::: RECORD EXCERPTS :::
-- pv_equiv track=rewrite | github.com/0xdomyz/math | quantitative_finance/algorithmic_trading/fundamentals/latency_and_speed/latency_and_speed.py | simulate_arbitrage_race
-- ===== SOURCE A (Python) =====
-- def simulate_arbitrage_race(traders, n_events, opportunity_duration_us, profit_per_trade):
--     """
--     Simulate arbitrage opportunities where fastest trader wins.
--     Each opportunity appears at random time, lasts for opportunity_duration_us.
--     """
--     results = {trader: {'wins': 0, 'profit': 0, 'attempts': 0}
--               for trader in traders.keys()}
--
--     for event in range(n_events):
--         # All traders detect opportunity simultaneously (t=0)
--         # But execute at different times based on latency
--
--         trader_arrival_times = {trader: latency
--                                for trader, latency in traders.items()}
--
--         # Find fastest trader
--         fastest_trader = min(trader_arrival_times, key=trader_arrival_times.get)
--         fastest_time = trader_arrival_times[fastest_trader]
--
--         # Check if fastest trader arrives before opportunity expires
--         if fastest_time <= opportunity_duration_us:
--             results[fastest_trader]['wins'] += 1
--             results[fastest_trader]['profit'] += profit_per_trade
--
--         # Count attempts for all traders
--         for trader in traders.keys():
--             results[trader]['attempts'] += 1
--
--     return results
-- ===== SOURCE B (Python) =====
-- def simulate_arbitrage_race(traders, n_events, opportunity_duration_us, profit_per_trade):
--     # Closed form: every event is identical, so compute the fastest trader once
--     # and scale wins/profit/attempts by the number of events.
--     ev = n_events if n_events > 0 else 0
--     results = {t: {'wins': 0, 'profit': 0, 'attempts': ev} for t in traders}
--     if ev > 0 and traders:
--         fastest = min(traders, key=traders.get)
--         if traders[fastest] <= opportunity_duration_us:
--             results[fastest]['wins'] = ev
--             results[fastest]['profit'] = ev * profit_per_trade
--     return results
-- ===== Notes on version B (the rewrite author's own statement) =====
-- stated objective: faster
-- what changed: Every simulated event is identical, so B computes the fastest trader once and fills in wins/profit/attempts by multiplying with the event count instead of looping over n_events events.
-- outside the precondition, e.g. on simulate_arbitrage_race({}, 1, 10, 5): A raises ValueError, B returns {}
import Mathlib
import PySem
:::
▸ **AIM OF THE TASK**:
Please retype the top of the data exactly, down to and including the line that holds "-- ===== SOURCE A", and nothing further.

▸ **OUTPUT FOR THIS EXERCISE**:
-- pv_equiv track=rewrite | github.com/0xdomyz/math | quantitative_finance/algorithmic_trading/fundamentals/latency_and_speed/latency_and_speed.py | simulate_arbitrage_race
-- ===== SOURCE A (Python) =====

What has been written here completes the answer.